WHAT THE TASK ASKS
The lines from the top of the listing through the one containing "def pvDomStr (s" are to be retyped exactly, with no other lines.

(THE DATA Opens)

-- pv_equiv track=rewrite | github.com/nyjc-computing-2425/assignment-7b-majesticmist | main.py | analyze_grades
-- ===== SOURCE A (Python) =====
-- def analyze_grades(studentdata):
--   analysis = {} #matrix
--   for student in studentdata:
--     class_ = student['class']
--     grade = student['grade']
--
--     if class_ not in analysis:
--       analysis[class_] = {}
--       analysis[class_]['A'] = 0
--       analysis[class_]['B'] = 0
--       analysis[class_]['C'] = 0
--       analysis[class_]['D'] = 0
--       analysis[class_]['E'] = 0
--       analysis[class_]['S'] = 0
--       analysis[class_]['U'] = 0
--
--     if grade in analysis[class_]:
--       analysis[class_][grade] += 1
--
--   return analysis
-- ===== SOURCE B (Python) =====
-- GRADES = ('A', 'B', 'C', 'D', 'E', 'S', 'U')
--
-- def analyze_grades(studentdata):
--     pairs = [(s['class'], s['grade']) for s in studentdata]
--     order = list(dict.fromkeys(c for c, _ in pairs))
--     counts = {}
--     for key in pairs:
--         counts[key] = counts.get(key, 0) + 1
--     return {c: {g: counts.get((c, g), 0) for g in GRADES} for c in order}
-- ===== Notes on version B (the rewrite author's own statement) =====
-- stated objective: alternative
-- what changed: Replaces A's incremental nested-dict mutation (init-template-on-first-sight, then conditional in-place increment) by a flat (class,grade) counter built in one pass plus a first-appearance class order list, from which the nested result is assembled at the end reading only the 7 valid grade keys.
import Mathlib
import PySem

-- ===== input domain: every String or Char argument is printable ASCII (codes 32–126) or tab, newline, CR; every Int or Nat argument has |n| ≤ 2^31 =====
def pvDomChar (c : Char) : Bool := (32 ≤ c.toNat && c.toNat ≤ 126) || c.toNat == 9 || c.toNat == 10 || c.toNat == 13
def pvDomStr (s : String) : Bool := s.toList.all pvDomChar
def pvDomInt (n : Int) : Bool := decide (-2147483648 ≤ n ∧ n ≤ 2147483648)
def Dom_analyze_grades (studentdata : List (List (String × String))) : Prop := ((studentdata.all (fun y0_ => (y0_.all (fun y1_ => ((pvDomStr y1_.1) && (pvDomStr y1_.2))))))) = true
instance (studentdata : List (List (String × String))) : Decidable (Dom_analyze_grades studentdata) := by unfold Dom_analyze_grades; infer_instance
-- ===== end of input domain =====

-- B builds a flat (class,grade) counter and a first-appearance class order list in one
-- sweep, then assembles the nested result at the end; A mutates nested dicts incrementally.
-- Equivalence is about the RETURN value; neither program mutates its argument.

-- student['k'] : exact on Pre_ (key present); Python raises KeyError on a missing key,
-- those inputs are excluded by Pre_analyze_grades.
def pyGetKey (s : List (String × String)) (k : String) : String :=
  ((PySem.Dict.ofList s).get? k).getD ""

-- ===== PORT A =====
def analyze_grades_step (analysis : PySem.Dict String (PySem.Dict String Int))
    (student : List (String × String)) : PySem.Dict String (PySem.Dict String Int) :=
  let class_ := pyGetKey student "class"
  let grade := pyGetKey student "grade"
  let analysis :=
    if analysis.contains class_ then analysis
    else
      let analysis := analysis.insert class_ PySem.Dict.empty
      let analysis := analysis.insert class_ ((analysis.getD class_ PySem.Dict.empty).insert "A" 0)
      let analysis := analysis.insert class_ ((analysis.getD class_ PySem.Dict.empty).insert "B" 0)
      let analysis := analysis.insert class_ ((analysis.getD class_ PySem.Dict.empty).insert "C" 0)
      let analysis := analysis.insert class_ ((analysis.getD class_ PySem.Dict.empty).insert "D" 0)
      let analysis := analysis.insert class_ ((analysis.getD class_ PySem.Dict.empty).insert "E" 0)
      let analysis := analysis.insert class_ ((analysis.getD class_ PySem.Dict.empty).insert "S" 0)
      analysis.insert class_ ((analysis.getD class_ PySem.Dict.empty).insert "U" 0)
  if (analysis.getD class_ PySem.Dict.empty).contains grade then
    analysis.insert class_
      ((analysis.getD class_ PySem.Dict.empty).insert grade
        ((analysis.getD class_ PySem.Dict.empty).getD grade 0 + 1))
  else analysis

def analyze_grades (studentdata : List (List (String × String))) : List (String × List (String × Int)) :=
  let analysis := studentdata.foldl analyze_grades_step PySem.Dict.empty
  analysis.items.map (fun p => (p.1, p.2.items))

-- ===== PORT B =====
def pvGRADES : List String := ["A", "B", "C", "D", "E", "S", "U"]

def analyze_grades_alt (studentdata : List (List (String × String))) : List (String × List (String × Int)) :=
  let pairs := studentdata.map (fun s => (pyGetKey s "class", pyGetKey s "grade"))
  let order := PySem.List.dedup (pairs.map (fun p => p.1))
  let counts := pairs.foldl (fun d key => d.insert key (d.getD key 0 + 1))
    (PySem.Dict.empty : PySem.Dict (String × String) Int)
  order.map (fun c => (c, pvGRADES.map (fun g => (g, counts.getD (c, g) 0))))

-- ===== PRECONDITION & SPEC =====
-- Pre_ excludes exactly the inputs where A raises KeyError: a student dict missing 'class' or 'grade'.
def Pre_analyze_grades (studentdata : List (List (String × String))) : Prop :=
  ∀ s ∈ studentdata, (PySem.Dict.ofList s).contains "class" = true ∧ (PySem.Dict.ofList s).contains "grade" = true
instance (studentdata : List (List (String × String))) : Decidable (Pre_analyze_grades studentdata) := by
  unfold Pre_analyze_grades; infer_instance

def pvWitness_analyze_grades : (List (List (String × String))) :=
  [[("class", "1A"), ("grade", "A")]]

def Spec_analyze_grades (studentdata : List (List (String × String))) (out : List (String × List (String × Int))) : Prop := out = analyze_grades_alt studentdata
instance (studentdata : List (List (String × String))) (out : List (String × List (String × Int))) : Decidable (Spec_analyze_grades studentdata out) := by unfold Spec_analyze_grades; infer_instance

-- ===== CLAIM (what is proved, stated in full; the proofs are below) =====
def Claim_equal_analyze_grades : Prop := ∀ (studentdata : List (List (String × String))), Dom_analyze_grades studentdata → Pre_analyze_grades studentdata → Spec_analyze_grades studentdata (analyze_grades studentdata)

-- ===== LEMMAS AND PROOFS =====
def pvInner (pairs : List (String × String)) (c : String) : PySem.Dict String Int :=
  PySem.Dict.mk (pvGRADES.map (fun g => (g, (pairs.count (c, g) : Int))))

def pvBuild2 (S : List String) (pairs : List (String × String)) :
    List (String × PySem.Dict String Int) :=
  S.map (fun c => (c, pvInner pairs c))

def pvBuild (pairs : List (String × String)) : List (String × PySem.Dict String Int) :=
  pvBuild2 (PySem.Set.ofList (pairs.map Prod.fst)) pairs

theorem pvItems_mk {κ ν : Type} (l : List (κ × ν)) : (PySem.Dict.mk l).items = l := rfl

theorem pvKeys_build2 (S : List String) (pairs : List (String × String)) :
    (PySem.Dict.mk (pvBuild2 S pairs)).keys = S := by
  simp [pvBuild2, PySem.Dict.keys_mk, List.map_map, Function.comp_def]

theorem pvKeys_inner (pairs : List (String × String)) (c : String) :
    (pvInner pairs c).keys = pvGRADES := by
  simp [pvInner, PySem.Dict.keys_mk, List.map_map, Function.comp_def]

theorem pvGetD_build2 (S : List String) (pairs : List (String × String)) (cl : String)
    (hS : S.Nodup) (hcl : cl ∈ S) :
    (PySem.Dict.mk (pvBuild2 S pairs)).getD cl PySem.Dict.empty = pvInner pairs cl := by
  apply PySem.Dict.getD_of_mem_items
  · exact List.mem_map.2 ⟨cl, hcl, rfl⟩
  · rw [pvKeys_build2]; exact hS

theorem pvContains_inner (pairs : List (String × String)) (c g : String) :
    (pvInner pairs c).contains g = decide (g ∈ pvGRADES) := by
  by_cases hmem : g ∈ pvGRADES
  · have ht : (pvInner pairs c).contains g = true := by
      rw [PySem.Dict.contains_iff_mem_keys, pvKeys_inner]; exact hmem
    simp [ht, hmem]
  · have hf : (pvInner pairs c).contains g = false := by
      have hnt : ¬ ((pvInner pairs c).contains g = true) := by
        rw [PySem.Dict.contains_iff_mem_keys, pvKeys_inner]; exact hmem
      simp only [Bool.not_eq_true] at hnt
      exact hnt
    simp [hf, hmem]

theorem pvGetD_inner (pairs : List (String × String)) (c g : String) (hg : g ∈ pvGRADES) :
    (pvInner pairs c).getD g 0 = (pairs.count (c, g) : Int) := by
  apply PySem.Dict.getD_of_mem_items
  · exact List.mem_map.2 ⟨g, hg, rfl⟩
  · rw [pvKeys_inner]; decide

theorem pvInner_append_other (pairs : List (String × String)) (cl gr c : String)
    (h : ∀ g ∈ pvGRADES, (cl, gr) ≠ (c, g)) :
    pvInner (pairs ++ [(cl, gr)]) c = pvInner pairs c := by
  apply PySem.Dict.ext
  simp only [pvInner, pvItems_mk]
  apply List.map_congr_left
  intro g hgm
  have hcount : (pairs ++ [(cl, gr)]).count (c, g) = pairs.count (c, g) := by
    rw [List.count_append]
    simp [h g hgm]
  rw [hcount]

theorem pvInner_append_self (pairs : List (String × String)) (cl gr : String)
    (hg : gr ∈ pvGRADES) :
    (pvInner pairs cl).insert gr ((pvInner pairs cl).getD gr 0 + 1)
      = pvInner (pairs ++ [(cl, gr)]) cl := by
  rw [pvGetD_inner pairs cl gr hg]
  apply PySem.Dict.ext
  rw [PySem.Dict.items_insert_of_contains _ _
    (by rw [PySem.Dict.contains_iff_mem_keys, pvKeys_inner]; exact hg)]
  simp only [pvInner, pvItems_mk, List.map_map]
  apply List.map_congr_left
  intro g hgm
  simp only [Function.comp]
  by_cases hggr : g = gr
  · subst hggr
    rw [if_pos (by simp)]
    rw [List.count_append]
    simp
  · rw [if_neg (by simp [hggr])]
    refine Prod.ext rfl ?_
    show (pairs.count (cl, g) : Int) = ((pairs ++ [(cl, gr)]).count (cl, g) : Int)
    rw [List.count_append]
    have hz : List.count ((cl, g) : String × String) [(cl, gr)] = 0 :=
      List.count_eq_zero.2 (by simp [Prod.ext_iff, hggr])
    rw [hz]; simp

theorem pvBuild2_append_other (S : List String) (pairs : List (String × String))
    (cl gr : String) (h : cl ∉ S) :
    pvBuild2 S (pairs ++ [(cl, gr)]) = pvBuild2 S pairs := by
  simp only [pvBuild2]
  apply List.map_congr_left
  intro c hcS
  refine Prod.ext rfl ?_
  show pvInner (pairs ++ [(cl, gr)]) c = pvInner pairs c
  apply pvInner_append_other
  intro g _ hh
  have hcc : cl = c := congrArg Prod.fst hh
  exact h (hcc ▸ hcS)

theorem pvBuild2_append_invalid (S : List String) (pairs : List (String × String))
    (cl gr : String) (hg : gr ∉ pvGRADES) :
    pvBuild2 S (pairs ++ [(cl, gr)]) = pvBuild2 S pairs := by
  simp only [pvBuild2]
  apply List.map_congr_left
  intro c _
  refine Prod.ext rfl ?_
  apply pvInner_append_other
  intro g hgm hh
  have hgg : gr = g := congrArg Prod.snd hh
  exact hg (hgg ▸ hgm)

theorem pvPhase2 (S : List String) (pairs : List (String × String)) (cl gr : String)
    (hS : S.Nodup) (hcl : cl ∈ S) :
    (if ((PySem.Dict.mk (pvBuild2 S pairs)).getD cl PySem.Dict.empty).contains gr then
       (PySem.Dict.mk (pvBuild2 S pairs)).insert cl
         (((PySem.Dict.mk (pvBuild2 S pairs)).getD cl PySem.Dict.empty).insert gr
           (((PySem.Dict.mk (pvBuild2 S pairs)).getD cl PySem.Dict.empty).getD gr 0 + 1))
     else (PySem.Dict.mk (pvBuild2 S pairs)))
    = PySem.Dict.mk (pvBuild2 S (pairs ++ [(cl, gr)])) := by
  rw [pvGetD_build2 S pairs cl hS hcl, pvContains_inner]
  by_cases hg : gr ∈ pvGRADES
  · rw [if_pos (by simp [hg])]
    apply PySem.Dict.ext
    rw [PySem.Dict.items_insert_of_contains _ _
      (by rw [PySem.Dict.contains_iff_mem_keys, pvKeys_build2]; exact hcl)]
    simp only [pvBuild2, List.map_map]
    apply List.map_congr_left
    intro c hcS
    simp only [Function.comp]
    by_cases hcc : c = cl
    · subst hcc
      rw [if_pos (by simp)]
      refine Prod.ext rfl ?_
      show (pvInner pairs c).insert gr ((pvInner pairs c).getD gr 0 + 1)
          = pvInner (pairs ++ [(c, gr)]) c
      rw [pvGetD_inner pairs c gr hg]
      apply PySem.Dict.ext
      rw [PySem.Dict.items_insert_of_contains _ _
        (by rw [PySem.Dict.contains_iff_mem_keys, pvKeys_inner]; exact hg)]
      simp only [pvInner, pvItems_mk, List.map_map]
      apply List.map_congr_left
      intro g hgm
      simp only [Function.comp]
      by_cases hggr : g = gr
      · subst hggr
        rw [if_pos (by simp)]
        rw [List.count_append]
        simp
      · rw [if_neg (by simp [hggr])]
        refine Prod.ext rfl ?_
        show (pairs.count (c, g) : Int) = ((pairs ++ [(c, gr)]).count (c, g) : Int)
        rw [List.count_append]
        have hz : List.count ((c, g) : String × String) [(c, gr)] = 0 :=
          List.count_eq_zero.2 (by simp [Prod.ext_iff, hggr])
        rw [hz]; simp
    · rw [if_neg (by simp [hcc])]
      refine Prod.ext rfl ?_
      show pvInner pairs c = pvInner (pairs ++ [(cl, gr)]) c
      exact (pvInner_append_other pairs cl gr c
        (by intro g _ h; exact hcc (by cases h; rfl))).symm
  · rw [if_neg (by simp [hg])]
    apply PySem.Dict.ext
    simp only [pvBuild2]
    apply List.map_congr_left
    intro c _
    refine Prod.ext rfl ?_
    show pvInner pairs c = pvInner (pairs ++ [(cl, gr)]) c
    refine (pvInner_append_other pairs cl gr c ?_).symm
    intro g hgm h
    exact hg (by cases h; exact hgm)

(THE DATA Closes)

ANSWER FOR THIS EXERCISE
-- pv_equiv track=rewrite | github.com/nyjc-computing-2425/assignment-7b-majesticmist | main.py | analyze_grades
-- ===== SOURCE A (Python) =====
-- def analyze_grades(studentdata):
--   analysis = {} #matrix
--   for student in studentdata:
--     class_ = student['class']
--     grade = student['grade']
--
--     if class_ not in analysis:
--       analysis[class_] = {}
--       analysis[class_]['A'] = 0
--       analysis[class_]['B'] = 0
--       analysis[class_]['C'] = 0
--       analysis[class_]['D'] = 0
--       analysis[class_]['E'] = 0
--       analysis[class_]['S'] = 0
--       analysis[class_]['U'] = 0
--
--     if grade in analysis[class_]:
--       analysis[class_][grade] += 1
--
--   return analysis
-- ===== SOURCE B (Python) =====
-- GRADES = ('A', 'B', 'C', 'D', 'E', 'S', 'U')
--
-- def analyze_grades(studentdata):
--     pairs = [(s['class'], s['grade']) for s in studentdata]
--     order = list(dict.fromkeys(c for c, _ in pairs))
--     counts = {}
--     for key in pairs:
--         counts[key] = counts.get(key, 0) + 1
--     return {c: {g: counts.get((c, g), 0) for g in GRADES} for c in order}
-- ===== Notes on version B (the rewrite author's own statement) =====
-- stated objective: alternative
-- what changed: Replaces A's incremental nested-dict mutation (init-template-on-first-sight, then conditional in-place increment) by a flat (class,grade) counter built in one pass plus a first-appearance class order list, from which the nested result is assembled at the end reading only the 7 valid grade keys.
import Mathlib
import PySem

-- ===== input domain: every String or Char argument is printable ASCII (codes 32–126) or tab, newline, CR; every Int or Nat argument has |n| ≤ 2^31 =====
def pvDomChar (c : Char) : Bool := (32 ≤ c.toNat && c.toNat ≤ 126) || c.toNat == 9 || c.toNat == 10 || c.toNat == 13
def pvDomStr (s : String) : Bool := s.toList.all pvDomChar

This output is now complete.